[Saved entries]
------------------------------

-- pv_equiv track=rewrite | github.com/wingpom/CP164-Datastructures | Assignments/A6.py | select_upper2
-- ===== SOURCE A (Python) =====
-- def select_upper2(text,letter):
--     """
--     -------------------------------------------------------
--     Description:
--         replace every occurrence of 'letter' in 'text' with upper case
--         Function does not change text, returns the updated version of text
--         Uses recursion
--     Assert: text is a string
--             letter is a string containing a single lower case alphabet
--     Use: modified_text = select_upper2(text,letter)
--     -------------------------------------------------------
--     Parameters:
--         text: a string of arbitrary lenght (str)
--         letter: a single lower case character (str)
--     Returns:
--         modified_text: modified version of the text (str)
--     -------------------------------------------------------
--     """
--     assert isinstance(text, str), 'invalid text'
--     assert(isinstance(letter, str) and letter.islower()), 'invalid letter'
--     modified_text = ''
--     if text == '':
--         return ''
--     if text[0] == letter:
--         modified_text = text[0].upper() + select_upper2(text[1:], letter)
--     else:
--         modified_text = text[0] + select_upper2(text[1:], letter)
--     return modified_text
-- ===== SOURCE B (Python) =====
-- def select_upper2(text, letter):
--     assert isinstance(text, str), 'invalid text'
--     assert(isinstance(letter, str) and letter.islower()), 'invalid letter'
--     modified_text = ''
--     for ch in text:
--         if ch == letter:
--             modified_text += ch.upper()
--         else:
--             modified_text += ch
--     return modified_text
-- ===== Notes on version B (the rewrite author's own statement) =====
-- stated objective: simpler
-- what changed: Replaces the self-recursion (one call frame per character, rebuilding the tail each step) with a single explicit forward loop over the characters accumulating the result string.
import Mathlib
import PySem

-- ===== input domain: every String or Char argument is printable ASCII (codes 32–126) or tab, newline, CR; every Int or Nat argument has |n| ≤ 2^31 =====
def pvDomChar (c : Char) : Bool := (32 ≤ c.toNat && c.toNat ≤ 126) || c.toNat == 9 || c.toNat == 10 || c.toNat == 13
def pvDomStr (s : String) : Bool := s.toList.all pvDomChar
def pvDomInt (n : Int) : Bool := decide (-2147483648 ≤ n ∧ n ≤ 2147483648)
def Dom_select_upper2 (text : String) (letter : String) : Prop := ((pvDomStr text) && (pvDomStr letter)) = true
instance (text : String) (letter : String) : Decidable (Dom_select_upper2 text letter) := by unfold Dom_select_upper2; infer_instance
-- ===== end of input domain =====

-- B replaces A's per-character self-recursion with one explicit forward loop over the
-- characters accumulating the result (objective: simpler).

-- ===== PORT A =====
-- A's recursion over text: empty → '', else uppercase head if it equals letter, recurse on the tail.
def selUpA (cs : List Char) (l : List Char) : List Char :=
  match cs with
  | [] => []
  | c :: rest =>
      if [c] = l then PySem.Chars.upper [c] ++ selUpA rest l
      else c :: selUpA rest l

def select_upper2 (text : String) (letter : String) : String :=
  String.mk (selUpA text.toList letter.toList)

-- ===== PORT B =====
-- B's single forward loop with a string accumulator.
def select_upper2_alt (text : String) (letter : String) : String :=
  String.mk (text.toList.foldl
    (fun acc c => acc ++ (if [c] = letter.toList then PySem.Chars.upper [c] else [c])) [])

-- ===== PRECONDITION & SPEC =====
-- Pre_ excludes exactly the inputs where the assert 'letter.islower()' fails: both A and B
-- raise AssertionError there (on the ASCII domain, islower = at least one lowercase letter
-- and no uppercase letter).
def Pre_select_upper2 (text : String) (letter : String) : Prop :=
  (letter.toList.any (fun c => PySem.Chars.islower c)) = true ∧
  (letter.toList.all (fun c => !PySem.Chars.isupper c)) = true
instance (text : String) (letter : String) : Decidable (Pre_select_upper2 text letter) := by
  unfold Pre_select_upper2; infer_instance

def pvWitness_select_upper2 : String × String := ("banana", "a")

def Spec_select_upper2 (text : String) (letter : String) (out : String) : Prop := out = select_upper2_alt text letter
instance (text : String) (letter : String) (out : String) : Decidable (Spec_select_upper2 text letter out) := by unfold Spec_select_upper2; infer_instance

-- ===== CLAIM (what is proved, stated in full; the proofs are below) =====
def Claim_equal_select_upper2 : Prop := ∀ (text : String) (letter : String), Dom_select_upper2 text letter → Pre_select_upper2 text letter → Spec_select_upper2 text letter (select_upper2 text letter)

-- ===== LEMMAS AND PROOFS =====
theorem selUpA_eq_flatMap (cs l : List Char) :
    selUpA cs l = cs.flatMap (fun c => if [c] = l then PySem.Chars.upper [c] else [c]) := by
  induction cs with
  | nil => simp [selUpA]
  | cons c rest ih =>
      simp only [selUpA, List.flatMap_cons, ih]
      split_ifs <;> simp

-- ===== VERDICT (by name: the statement is the Claim_ definition above) =====
theorem select_upper2_spec : Claim_equal_select_upper2 := by
  intro text letter _ _
  unfold Spec_select_upper2 select_upper2 select_upper2_alt
  rw [PySem.List.foldl_append_eq_flatMap, List.nil_append, selUpA_eq_flatMap]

------------------------------

TASK OBJECTIVE: Filter the records down to the lines containing the word "Prop", and copy those.

EXERCISE OUTPUT:
def Dom_select_upper2 (text : String) (letter : String) : Prop := ((pvDomStr text) && (pvDomStr letter)) = true
def Pre_select_upper2 (text : String) (letter : String) : Prop :=
def Spec_select_upper2 (text : String) (letter : String) (out : String) : Prop := out = select_upper2_alt text letter
def Claim_equal_select_upper2 : Prop := ∀ (text : String) (letter : String), Dom_select_upper2 text letter → Pre_select_upper2 text letter → Spec_select_upper2 text letter (select_upper2 text letter)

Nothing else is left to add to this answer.